Otra recomendación es crear una plataforma digital unificada e interoperable de la UE para la elaboración de leyes, que centralizaría textos y metadatos, permitiría comprobaciones de coherencia en tiempo real y fomentaría el uso de un lenguaje armonizado.

Al mismo tiempo, el CESE destaca la necesidad de un enfoque centrado en el ser humano en el que las herramientas de IA ayuden a los legisladores en lugar de sustituirlos.

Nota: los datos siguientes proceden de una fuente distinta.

-- pv_equiv track=rewrite | github.com/hiyongz/AlgorithmNotes | 04-Tree-Graph/get_metro_num.py | get_metro_num_to_dest
-- ===== SOURCE A (Python) =====
-- from collections import defaultdict
--
-- def get_metro_num_to_dest(lines, src, dest):
--     # 如果起点和终点相同则不需要坐地铁
--     if src == dest:
--         return 0
--     # 建图
--     graph = defaultdict(list) # 使用字典保存图
--
--     # 以车站作为节点，每个车站对应能经过它的地铁
--     for lines_number, stations in enumerate(lines):
--         for station in stations:
--             graph[station].append(lines_number)
--
--     # 进行广度优先搜索
--     queue = [(src, 0)] # 新建一个队列（起点，记录经过的地铁线）
--     visited_stations = [] # 已经经过的车站
--     visited_lines = [] # 已经经过的铁路线
--
--     while queue:
--         station, count = queue.pop(0) # 节点出队
--         if station == dest:
--             return count
--         # 遍历经过当前车站的铁路线
--         for lines_number in graph[station]:
--             if lines_number not in visited_lines:
--                 visited_lines.append(lines_number)
--                 # 访问当前铁路线的所有车站，如果没有访问，标记为已访问并入队
--                 for station in lines[lines_number]:
--                     if station not in visited_stations:
--                         visited_stations.append(station)
--                         queue.append((station, count + 1))
--     return -1
-- ===== SOURCE B (Python) =====
-- def get_metro_num_to_dest(lines, src, dest):
--     # Level-synchronous BFS over metro LINES (not stations): frontier = lines
--     # reachable with `count` boardings; expand by shared stations until a
--     # frontier line contains dest.
--     if src == dest:
--         return 0
--     frontier = [i for i, sts in enumerate(lines) if src in sts]
--     visited = list(frontier)
--     count = 1
--     while frontier:
--         if any(dest in lines[i] for i in frontier):
--             return count
--         frontier = [j for j, sts in enumerate(lines)
--                     if j not in visited
--                     and any(s in sts for i in frontier for s in lines[i])]
--         visited.extend(frontier)
--         count += 1
--     return -1
-- ===== Notes on version B (the rewrite author's own statement) =====
-- stated objective: simpler
-- what changed: A's station-by-station queue BFS with a defaultdict station->lines graph is replaced by a shorter level-synchronous BFS over line indices: a frontier of lines is expanded each round via shared stations until a frontier line contains dest; no per-station graph dict, queue or visited-station list is built, which also removes A's linear 'station not in visited_stations' scans.
import Mathlib
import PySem
-- pv_equiv track=rewrite | github.com/pypi-data/pypi-mirror-402 | packages/lamin_utils/lamin_utils-0.16.3.tar.gz/lamin_utils-0.16.3/lamin_utils/_base62.py | increment_base62
-- ===== SOURCE A (Python) =====
-- CHARSET_DEFAULT = "0123456789ABCDEFGHIJKLMNOPQRSTUVWXYZabcdefghijklmnopqrstuvwxyz"
--
-- def increment_base62(s: str) -> str:
--     # we don't need to throw an error for zzzz because uids are enforced to be unique
--     # on the db level and have an enforced maximum length
--     value = sum(CHARSET_DEFAULT.index(c) * (62**i) for i, c in enumerate(reversed(s)))
--     value += 1
--     result = ""
--     while value:
--         value, remainder = divmod(value, 62)
--         result = CHARSET_DEFAULT[remainder] + result
--     return result.zfill(len(s))
-- ===== SOURCE B (Python) =====
-- CHARSET_DEFAULT = "0123456789ABCDEFGHIJKLMNOPQRSTUVWXYZabcdefghijklmnopqrstuvwxyz"
--
-- def increment_base62(s: str) -> str:
--     # Right-to-left carry: find the rightmost non-maximal digit,
--     # bump it, and zero everything after it. No bignum decode/re-encode.
--     i = len(s)
--     while i > 0 and s[i - 1] == "z":
--         i -= 1
--     if i == 0:
--         return "1" + "0" * len(s)
--     c = CHARSET_DEFAULT[CHARSET_DEFAULT.index(s[i - 1]) + 1]
--     return s[: i - 1] + c + "0" * (len(s) - i)
-- ===== Notes on version B (the rewrite author's own statement) =====
-- stated objective: faster
-- what changed: B replaces A's full bignum decode (sum of index*62^i), +1, and divmod re-encode loop with a single right-to-left scan that bumps the rightmost non-maximal digit and zeroes the suffix.
import Mathlib
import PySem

Antes de poner en funcionamiento las herramientas digitales, es necesario realizar una revisión exhaustiva y ofrecer una formación adecuada, y facilitar que las personas puedan ofrecer comentarios o informar sobre problemas. Unas normas más claras también facilitarán a la sociedad civil el seguimiento de cómo los legisladores tienen en cuenta sus comentarios. El CESE considera crucial la transparencia en las consultas públicas, pero también destaca que la alfabetización digital es esencial para una participación significativa.

Si bien las herramientas en línea pueden ayudar a recopilar información, el CESE advirtió que nunca deben reemplazar los métodos tradicionales de interacción con los sindicatos, los interlocutores sociales y, especialmente, las comunidades vulnerables.

Los países ya han comenzado a adoptar herramientas digitales innovadoras para la elaboración de leyes. El sector privado ofrece una gran inspiración para las herramientas digitales que ayudan a las empresas a cumplir con la normativa, como el Sistema Electrónico Jurídico Checo.